I know of no better tactic
than the illustration of exciting principles
by well-chosen particulars.
--Stephen Jay Gould我知道沒有比這更好的策略了
而不是那些令人興奮的原則
通過精心挑選的細節。
--史蒂芬·傑伊·古爾德
If you really wish to learn
then you must mount the machine
and become acquainted with its tricks
by actual trial.
--Wilbur Wright如果你真的想學
那你就得裝上機器
熟悉它的技巧
通過實際試驗。
--威爾伯·賴特
Jim Hefferon
Mathematics, Saint Michael's College
Colchester, Vermont USA 05439
http://joshua.smcvt.edu
2006-May-20
吉姆·赫弗倫 聖米歇爾學院數學系 美國佛蒙特州科爾切斯特市,郵編:05439
2006年5月20日
Author's Note.
Inventing a good exercise, one that enlightens as well as tests,
is a creative act, and hard work.
作者的筆記。

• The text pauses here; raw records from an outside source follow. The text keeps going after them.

theorem pv_fuse_A : ∀ (l : List (Int × Char)) (p : List Int)
    (t : PySem.Dict (Int × Int) Int × PySem.Dict Int (Int × Int) × PySem.Dict Int Int),
    (l.foldl (fun (st : List Int × PySem.Dict (Int × Int) Int × PySem.Dict Int (Int × Int) × PySem.Dict Int Int)
         (ic : Int × Char) =>
      let (p, res, H, C) := st
      let (i, c) := ic
      if c = '(' then (p ++ [i], res, H, C)
      else if c = ')' then
        match PySem.List.pop? p (-1) with
        | none => (p, res, H, C)
        | some (j, p') =>
          let a := j; let b := i
          match res.get? (a + 1, b - 1) with
          | some hid => (p', res.insert (a, b) hid, H, C.modify hid 0 (· + 1))
          | none =>
            let hid : Int := 1 + (H.size : Int)
            (p', res.insert (a, b) hid, H.insert hid (a, b), C.insert hid 1)
      else (p, res, H, C)) (p, t)).2
    = (pvPairsOf l p).foldl pvStepPair t := by
  intro l
  induction l with
  | nil => intro p t; simp [pvPairsOf]
  | cons ic l ih =>
    intro p t
    obtain ⟨i, c⟩ := ic
    obtain ⟨res, H, C⟩ := t
    simp only [List.foldl_cons, pvPairsOf]
    by_cases h1 : c = '('
    · simp [h1, ih]
    · by_cases h2 : c = ')'
      · simp only [h2, if_true]
        cases hp : PySem.List.pop? p (-1) with
        | none => simp [ih]
        | some jp =>
          obtain ⟨j, p'⟩ := jp
          cases hr : res.get? (j + 1, i - 1) with
          | none => simp [ih, pvStepPair, hr]
          | some hid => simp [ih, pvStepPair, hr]
      · simp [h1, h2, ih]

-- every produced closing index comes from the char list
theorem pv_pairs_mem : ∀ (l : List (Int × Char)) (p : List Int) (q : Int × Int),
    q ∈ pvPairsOf l p → ∃ ic ∈ l, q.2 = ic.1 := by
  intro l
  induction l with
  | nil => intro p q h; simp [pvPairsOf] at h
  | cons ic l ih =>
    intro p q h
    obtain ⟨i, c⟩ := ic
    simp only [pvPairsOf] at h
    by_cases h1 : c = '('
    · rw [if_pos h1] at h
      obtain ⟨jc, hm, he⟩ := ih _ _ h
      exact ⟨jc, by simp [hm], he⟩
    · rw [if_neg h1] at h
      by_cases h2 : c = ')'
      · rw [if_pos h2] at h
        cases hp : PySem.List.pop? p (-1) with
        | none =>
          rw [hp] at h
          obtain ⟨jc, hm, he⟩ := ih _ _ h
          exact ⟨jc, by simp [hm], he⟩
        | some jp =>
          obtain ⟨j, p'⟩ := jp
          rw [hp] at h
          rcases List.mem_cons.mp h with rfl | h
          · exact ⟨(i, c), by simp, rfl⟩
          · obtain ⟨jc, hm, he⟩ := ih _ _ h
            exact ⟨jc, by simp [hm], he⟩
      · rw [if_neg h2] at h
        obtain ⟨jc, hm, he⟩ := ih _ _ h
        exact ⟨jc, by simp [hm], he⟩

-- closing indices of produced pairs are strictly increasing
theorem pv_pairs_sorted : ∀ (l : List (Int × Char)) (p : List Int),
    l.Pairwise (fun x y => x.1 < y.1) →
    (pvPairsOf l p).Pairwise (fun x y : Int × Int => x.2 < y.2) := by
  intro l
  induction l with
  | nil => intro p _; simp [pvPairsOf]
  | cons ic l ih =>
    intro p hpw
    obtain ⟨i, c⟩ := ic
    rw [List.pairwise_cons] at hpw
    simp only [pvPairsOf]
    by_cases h1 : c = '('
    · rw [if_pos h1]; exact ih _ hpw.2
    · rw [if_neg h1]
      by_cases h2 : c = ')'
      · rw [if_pos h2]
        cases hp : PySem.List.pop? p (-1) with
        | none => exact ih _ hpw.2
        | some jp =>
          obtain ⟨j, p'⟩ := jp
          rw [List.pairwise_cons]
          constructor
          · intro q hq
            obtain ⟨jc, hm, he⟩ := pv_pairs_mem _ _ _ hq
            show (j, i).2 < q.2
            rw [he]
            exact hpw.1 jc hm
          · exact ih _ hpw.2
      · rw [if_neg h2]; exact ih _ hpw.2

theorem pv_lockstep : ∀ (ps ts : List (Int × Int))
    (res : PySem.Dict (Int × Int) Int)
    (H : PySem.Dict Int (Int × Int)) (C : PySem.Dict Int Int)
    (prev : Option ((Int × Int) × Int)),
    (ts ++ ps).Pairwise (fun x y : Int × Int => x.2 < y.2) →
    (∀ k, (res.get? k).isSome ↔ k ∈ ts) →
    (∀ pq ph, prev = some (pq, ph) → (∃ ts', ts = ts' ++ [pq]) ∧ res.get? pq = some ph) →
    (prev = none → ts = []) →
    (ps.foldl pvStepPair (res, H, C)).2.1 = (ps.foldl pvStepB (H, C, prev)).1 ∧
    (ps.foldl pvStepPair (res, H, C)).2.2 = (ps.foldl pvStepB (H, C, prev)).2.1 := by
  intro ps
  induction ps with
  | nil => intro ts res H C prev _ _ _ _; exact ⟨rfl, rfl⟩
  | cons q rest ih =>
    intro ts res H C prev hsort h1 h2 h2n
    obtain ⟨a, b⟩ := q
    have hcross : ∀ x ∈ ts, x.2 < b := by
      intro x hx
      exact (List.pairwise_append.mp hsort).2.2 x hx (a, b) (List.mem_cons_self ..)
    have hsort' : ((ts ++ [(a, b)]) ++ rest).Pairwise (fun x y : Int × Int => x.2 < y.2) := by
      rw [List.append_assoc]; simpa using hsort
    simp only [List.foldl_cons]
    cases hr : res.get? (a + 1, b - 1) with
    | some hid =>
      have hmem : (a + 1, b - 1) ∈ ts := (h1 _).mp (by simp [hr])
      cases hprev : prev with
      | none => exact absurd hmem (by simp [h2n hprev])
      | some pp =>
        obtain ⟨pq, ph⟩ := pp
        obtain ⟨⟨ts', hts⟩, hres⟩ := h2 pq ph hprev
        have hpq : pq = (a + 1, b - 1) := by
          subst hts
          rcases List.mem_append.mp hmem with hin | hin
          · exfalso
            have hpw : (ts' ++ [pq]).Pairwise (fun x y : Int × Int => x.2 < y.2) :=
              (List.pairwise_append.mp hsort).1
            have h3 := (List.pairwise_append.mp hpw).2.2 _ hin pq (by simp)
            have h4 : pq.2 < b := hcross pq (by simp)
            simp only [] at h3
            omega
          · have : (a + 1, b - 1) = pq := by simpa using hin
            exact this.symm
        have hph : ph = hid := by
          rw [hpq, hr] at hres
          exact (Option.some.inj hres).symm
        have eA : pvStepPair (res, H, C) (a, b)
            = (res.insert (a, b) hid, H, C.modify hid 0 (· + 1)) := by
          simp [pvStepPair, hr]
        have eB : pvStepB (H, C, some (pq, ph)) (a, b)
            = (H, C.modify hid 0 (· + 1), some ((a, b), hid)) := by
          simp [pvStepB, hpq, hph]
        rw [eA, eB]
        apply ih (ts ++ [(a, b)]) _ _ _ _ hsort'
        · intro k
          rw [PySem.Dict.get?_insert]
          by_cases hk : k = (a, b) <;> simp [hk, h1 k]
        · intro pq' ph' he
          have he' : (a, b) = pq' ∧ hid = ph' := by simpa using he
          refine ⟨⟨ts, by rw [← he'.1]⟩, ?_⟩
          rw [← he'.1, ← he'.2]
          simp [PySem.Dict.get?_insert_self]
        · intro h; cases h
    | none =>
      have hnm : (a + 1, b - 1) ∉ ts := by
        intro hm
        have := (h1 _).mpr hm
        rw [hr] at this
        simp at this
      have hco : ((H.size : Int) + 1) = (1 + (H.size : Int)) := by omega
      have eA : pvStepPair (res, H, C) (a, b)
          = (res.insert (a, b) (1 + (H.size : Int)),
             H.insert (1 + (H.size : Int)) (a, b), C.insert (1 + (H.size : Int)) 1) := by
        simp [pvStepPair, hr]
      have eB : pvStepB (H, C, prev) (a, b)
          = (H.insert (1 + (H.size : Int)) (a, b), C.insert (1 + (H.size : Int)) 1,
             some ((a, b), 1 + (H.size : Int))) := by
        cases hprev : prev with
        | none => simp [pvStepB, hco]
        | some pp =>
          obtain ⟨pq, ph⟩ := pp
          have hne : pq ≠ (a + 1, b - 1) := by
            intro hq
            apply hnm
            rw [← hq]
            obtain ⟨⟨ts', hts⟩, _⟩ := h2 pq ph hprev
            rw [hts]; simp
          simp [pvStepB, hne, hco]
      rw [eA, eB]
      apply ih (ts ++ [(a, b)]) _ _ _ _ hsort'
      · intro k
        rw [PySem.Dict.get?_insert]
        by_cases hk : k = (a, b) <;> simp [hk, h1 k]
      · intro pq' ph' he
        have he' : (a, b) = pq' ∧ 1 + (H.size : Int) = ph' := by simpa using he
        refine ⟨⟨ts, by rw [he'.1]⟩, ?_⟩
        rw [← he'.1, ← he'.2]
        exact PySem.Dict.get?_insert_self _ _ _
      · intro h; cases h

-- ===== VERDICT (by name: the statement is the Claim_ definition above) =====
theorem decompose_helices_spec : Claim_equal_decompose_helices := by
  intro ss _ _
  unfold Spec_decompose_helices
  have hA := pv_fuse_A (PySem.List.enumerate ss.toList) []
    (PySem.Dict.empty, PySem.Dict.empty, PySem.Dict.empty)
  have hB := pv_fuse_B (PySem.List.enumerate ss.toList) [] []
  have hsorted : (pvPairsOf (PySem.List.enumerate ss.toList) []).Pairwise
      (fun x y : Int × Int => x.2 < y.2) :=
    pv_pairs_sorted _ _ (PySem.List.pairwise_lt_enumerate ss.toList 0)
  have hlock := pv_lockstep (pvPairsOf (PySem.List.enumerate ss.toList) []) []
    PySem.Dict.empty PySem.Dict.empty PySem.Dict.empty none
    (by simpa using hsorted)
    (by intro k; simp [PySem.Dict.get?_empty])
    (by intro pq ph h; cases h)
    (fun _ => rfl)
  simp only [decompose_helices, decompose_helices_alt]
  rw [hA, hB]
  simp only [List.nil_append]
  rw [hlock.1, hlock.2]
  rfl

創造一個好的練習,一個啟發和測試,是一個創造性的行為,努力工作。
The inventor deserves recognition. But for some reason texts have traditionally not given attributions for questions. I have changed that here where I was sure of the source. I would greatly appreciate hearing from anyone who can help me to correctly attribute others of the questions.
這位發明家值得肯定。但由於某些原因,文本傳統上沒有給出問題的歸屬。我已經改變了這裏我確定來源的地方。如果有人能幫助我正確回答其他問題,我將不勝感激。